The penetrometers, which hold the sample, are weighed and then placed in the low-pressure stations where the samples are degassed under vacuum. User-selectable evacuation rates control powder fluidization and reduce the opportunity for system contamination when light powders are analyzed. After degassing, the penetrometers automatically are filled with mercury and the low-pressure analysis begins. The low-pressure analysis, which proceeds from 0.1 psia upward to any pressure between ambient and 50 psi as prescribed by the operator, provides data for characterization of macropores.

If mesopores or micropores are to be characterized, or if total porosity or skeletal density is to be determined, a high-pressure analysis also is required. The penetrometer(s) then are moved to the high-pressure stations where data are collected at pressures between ambient and as high as 60,000 psig (400 Mpa).
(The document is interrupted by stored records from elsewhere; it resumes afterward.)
-- pv_equiv track=rewrite | github.com/QuynhHuongVuPXL/ITEssentials | oefeningen/6_strings/extra8.py | vervorm
-- ===== SOURCE A (Python) =====
-- def vervorm(tekst):
--     groep1 = ""
--     groep2 = ""
--     groep3 = ""
--
--     for i in range(len(tekst)):
--         if i % 3 == 0:
--             groep1 += tekst[i]
--         elif i % 3 == 1:
--             groep2 += tekst[i]
--         else:
--             groep3 += tekst[i]
--
--     return groep1 + groep2 + groep3
-- ===== SOURCE B (Python) =====
-- def vervorm(tekst):
--     return ''.join(c for _, c in sorted(enumerate(tekst), key=lambda p: p[0] % 3))
-- ===== Notes on version B (the rewrite author's own statement) =====
-- stated objective: alternative
-- what changed: B replaces A's three string accumulators and per-index mod-3 branching with a stable sort of the enumerated characters by index mod 3, relying on sort stability to preserve within-group order, then joins the characters.
import Mathlib
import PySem

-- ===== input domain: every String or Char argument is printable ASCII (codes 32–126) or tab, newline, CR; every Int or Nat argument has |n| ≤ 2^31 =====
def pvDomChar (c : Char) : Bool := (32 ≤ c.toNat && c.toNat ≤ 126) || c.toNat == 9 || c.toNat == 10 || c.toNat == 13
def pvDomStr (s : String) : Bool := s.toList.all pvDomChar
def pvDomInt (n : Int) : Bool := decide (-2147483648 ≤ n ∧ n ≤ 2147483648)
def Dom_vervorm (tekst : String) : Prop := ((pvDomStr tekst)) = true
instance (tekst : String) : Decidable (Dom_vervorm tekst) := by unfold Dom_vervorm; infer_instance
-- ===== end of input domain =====

-- B sorts the enumerated characters stably by index mod 3 and joins them, instead of
-- A's per-index loop that branches on i % 3 into three accumulators (objective: alternative).

-- ===== PORT A =====
-- one iteration of A's loop body: branch on i % 3, append tekst[i] to the matching group
def stepA (cs : List Char) (g : List Char × List Char × List Char) (i : Int) :
    List Char × List Char × List Char :=
  if PySem.Int.mod i 3 = 0 then (g.1 ++ [PySem.List.pyGetD cs i ' '], g.2.1, g.2.2)
  else if PySem.Int.mod i 3 = 1 then (g.1, g.2.1 ++ [PySem.List.pyGetD cs i ' '], g.2.2)
  else (g.1, g.2.1, g.2.2 ++ [PySem.List.pyGetD cs i ' '])

-- A's loop: for i in range(len(tekst))
def loopA (cs : List Char) (g : List Char × List Char × List Char) :
    List Char × List Char × List Char :=
  (PySem.List.pyRange 0 (cs.length : Int) 1).foldl (stepA cs) g

def vervorm (tekst : String) : String :=
  let g := loopA tekst.toList ([], [], [])
  String.ofList (g.1 ++ (g.2.1 ++ g.2.2))

-- ===== PORT B =====
-- sorted(enumerate(tekst), key=lambda p: p[0] % 3), then ''.join of the characters
def vervorm_alt (tekst : String) : String :=
  let pairs := PySem.List.sorted (PySem.List.enumerate tekst.toList 0)
    (fun p => PySem.Int.mod p.1 3) false
  String.ofList (pairs.map (fun p => p.2))

-- ===== PRECONDITION & SPEC =====
def Spec_vervorm (tekst : String) (out : String) : Prop := out = vervorm_alt tekst
instance (tekst : String) (out : String) : Decidable (Spec_vervorm tekst out) := by unfold Spec_vervorm; infer_instance

-- ===== CLAIM (what is proved, stated in full; the proofs are below) =====
def Claim_equal_vervorm : Prop := ∀ (tekst : String), Dom_vervorm tekst → Spec_vervorm tekst (vervorm tekst)

-- ===== LEMMAS AND PROOFS =====

-- the key used by B's sort
def pvKey (p : Int × Char) : Int := PySem.Int.mod p.1 3

-- A's loop body, rephrased on (index, char) pairs
def stepP (g : List Char × List Char × List Char) (p : Int × Char) :
    List Char × List Char × List Char :=
  if pvKey p = 0 then (g.1 ++ [p.2], g.2.1, g.2.2)
  else if pvKey p = 1 then (g.1, g.2.1 ++ [p.2], g.2.2)
  else (g.1, g.2.1, g.2.2 ++ [p.2])

lemma pvKey_range (p : Int × Char) : pvKey p = 0 ∨ pvKey p = 1 ∨ pvKey p = 2 := by
  unfold pvKey
  rw [PySem.Int.mod_eq_emod_of_pos (by norm_num : (0:Int) < 3)]
  omega

-- inserting x between the elements it is not "before" and those it is "before"
lemma insertBy_split {α : Type} (before : α → α → Bool) (x : α) (l r : List α)
    (hl : ∀ y ∈ l, before x y = false) (hr : ∀ y ∈ r, before x y = true) :
    PySem.List.insertBy before x (l ++ r) = l ++ x :: r := by
  induction l with
  | nil =>
    cases r with
    | nil => simp [PySem.List.insertBy]
    | cons y ys => simp [PySem.List.insertBy, hr y (by simp)]
  | cons a l ih =>
    have ha : before x a = false := hl a (by simp)
    simp only [List.cons_append, PySem.List.insertBy, ha]
    simp only [Bool.false_eq_true, if_false, List.cons.injEq, true_and]
    exact ih (fun y hy => hl y (by simp [hy]))

-- the insertion fold of B's sort keeps the accumulator grouped as (key 0) ++ (key 1) ++ (key 2)
lemma foldl_ins_grouped : ∀ (ps : List (Int × Char)) (A0 A1 A2 : List (Int × Char)),
    (∀ p ∈ A0, pvKey p = 0) → (∀ p ∈ A1, pvKey p = 1) → (∀ p ∈ A2, pvKey p = 2) →
    ps.foldl (fun acc x => PySem.List.insertBy (fun a b => decide (pvKey a < pvKey b)) x acc)
      (A0 ++ A1 ++ A2)
    = (A0 ++ ps.filter (fun p => pvKey p = 0))
      ++ (A1 ++ ps.filter (fun p => pvKey p = 1))
      ++ (A2 ++ ps.filter (fun p => pvKey p = 2)) := by
  intro ps
  induction ps with
  | nil => intro A0 A1 A2 _ _ _; simp
  | cons p ps ih =>
    intro A0 A1 A2 h0 h1 h2
    simp only [List.foldl_cons]
    rcases pvKey_range p with hk | hk | hk
    · have : PySem.List.insertBy (fun a b => decide (pvKey a < pvKey b)) p (A0 ++ A1 ++ A2)
          = (A0 ++ [p]) ++ A1 ++ A2 := by
        rw [List.append_assoc]
        rw [insertBy_split _ p A0 (A1 ++ A2)
          (fun y hy => by simp [hk, h0 y hy])
          (fun y hy => by
            rcases List.mem_append.mp hy with h | h
            · simp [hk, h1 y h]
            · simp [hk, h2 y h])]
        simp
      rw [this, ih (A0 ++ [p]) A1 A2
        (fun y hy => by rcases List.mem_append.mp hy with h | h
                        · exact h0 y h
                        · simp at h; subst h; exact hk)
        h1 h2]
      simp [hk, List.append_assoc]
    · have : PySem.List.insertBy (fun a b => decide (pvKey a < pvKey b)) p (A0 ++ A1 ++ A2)
          = A0 ++ (A1 ++ [p]) ++ A2 := by
        have := insertBy_split (fun a b => decide (pvKey a < pvKey b)) p (A0 ++ A1) A2
          (fun y hy => by
            rcases List.mem_append.mp hy with h | h
            · simp [hk, h0 y h]
            · simp [hk, h1 y h])
          (fun y hy => by simp [hk, h2 y hy])
        rw [List.append_assoc A0 A1 A2] at this ⊢
        rw [this]
        simp
      rw [this, ih A0 (A1 ++ [p]) A2 h0
        (fun y hy => by rcases List.mem_append.mp hy with h | h
                        · exact h1 y h
                        · simp at h; subst h; exact hk)
        h2]
      simp [hk, List.append_assoc]
    · have : PySem.List.insertBy (fun a b => decide (pvKey a < pvKey b)) p (A0 ++ A1 ++ A2)
          = A0 ++ A1 ++ (A2 ++ [p]) := by
        have := insertBy_split (fun a b => decide (pvKey a < pvKey b)) p (A0 ++ A1 ++ A2) []
          (fun y hy => by
            rcases List.mem_append.mp hy with h | h
            · rcases List.mem_append.mp h with h' | h'
              · simp [hk, h0 y h']
              · simp [hk, h1 y h']
            · simp [hk, h2 y h])
          (fun y hy => by simp at hy)
        simpa [List.append_assoc] using this
      rw [this, ih A0 A1 (A2 ++ [p]) h0 h1
        (fun y hy => by rcases List.mem_append.mp hy with h | h
                        · exact h2 y h
                        · simp at h; subst h; exact hk)]
      simp [hk, List.append_assoc]

-- A's pair-level fold produces exactly the three filtered-and-projected groups
lemma foldl_stepP : ∀ (ps : List (Int × Char)) (g1 g2 g3 : List Char),
    ps.foldl stepP (g1, g2, g3)
    = (g1 ++ (ps.filter (fun p => pvKey p = 0)).map (fun p => p.2),
       g2 ++ (ps.filter (fun p => pvKey p = 1)).map (fun p => p.2),
       g3 ++ (ps.filter (fun p => pvKey p = 2)).map (fun p => p.2)) := by
  intro ps
  induction ps with
  | nil => intro g1 g2 g3; simp
  | cons p ps ih =>
    intro g1 g2 g3
    simp only [List.foldl_cons]
    rcases pvKey_range p with hk | hk | hk <;>
      simp [stepP, hk, ih, List.append_assoc]

-- A's index loop is the pair fold over enumerate
lemma loopA_eq_foldl_stepP (cs : List Char) (g : List Char × List Char × List Char) :
    loopA cs g = (PySem.List.enumerate cs 0).foldl stepP g := by
  rw [loopA, PySem.List.enumerate_eq_map_pyRange cs ' ', List.foldl_map]
  apply PySem.List.foldl_congr_mem
  intro acc i _
  simp [stepA, stepP, pvKey]

-- ===== VERDICT (by name: the statement is the Claim_ definition above) =====
theorem vervorm_spec : Claim_equal_vervorm := by
  intro tekst _
  unfold Spec_vervorm vervorm vervorm_alt
  rw [loopA_eq_foldl_stepP, foldl_stepP]
  rw [show (PySem.List.sorted (PySem.List.enumerate tekst.toList 0)
        (fun p => PySem.Int.mod p.1 3) false)
      = PySem.List.sorted (PySem.List.enumerate tekst.toList 0) pvKey false from rfl]
  rw [PySem.List.sorted_eq_foldl_insertBy]
  have := foldl_ins_grouped (PySem.List.enumerate tekst.toList 0) [] [] []
    (by simp) (by simp) (by simp)
  simp only [List.append_nil, List.nil_append] at this
  rw [this]
  simp [List.append_assoc]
A total of up to 2500 low- and high-pressure data points can be collected to provide an extremely high-resolution profile of mercury uptake.


Specifications

Low Pressure: Measurement: 0 to 50 psia (345 kPa)
Pore Diameter: 360 to 3.6 µm
High Pressure: Measurement:
Models 9500/9505 From atmospheric pressure to 33,000 psia (228 MPa)
Models 9510/9520 From atmospheric pressure to 60,000 psia (414 MPa)

Pore Diameter:
Models 9500/9505  6 to 0.0055 µm
Models 9510/9520  6 to 0.003 µm

Transducer Accuracy:
+/-0.10% of full scale
(transducer manufacturer's specifications)

Transducer Hysteresis:
.05% of full scale for both the 33,000 and 60,000 transducer

Penetrometers: Capillary Stem Intrusion
Volumes: 0.38, 1.1, 1.7, 3.1, and 3.9 cm3

Intrusion Accuracy: +/-1% of full scale intrusion volume

Sample Size:
Maximum: a cylinder 2.5 cm in diameter by 2.5 cm long (1 in. diameter by 1 in. long)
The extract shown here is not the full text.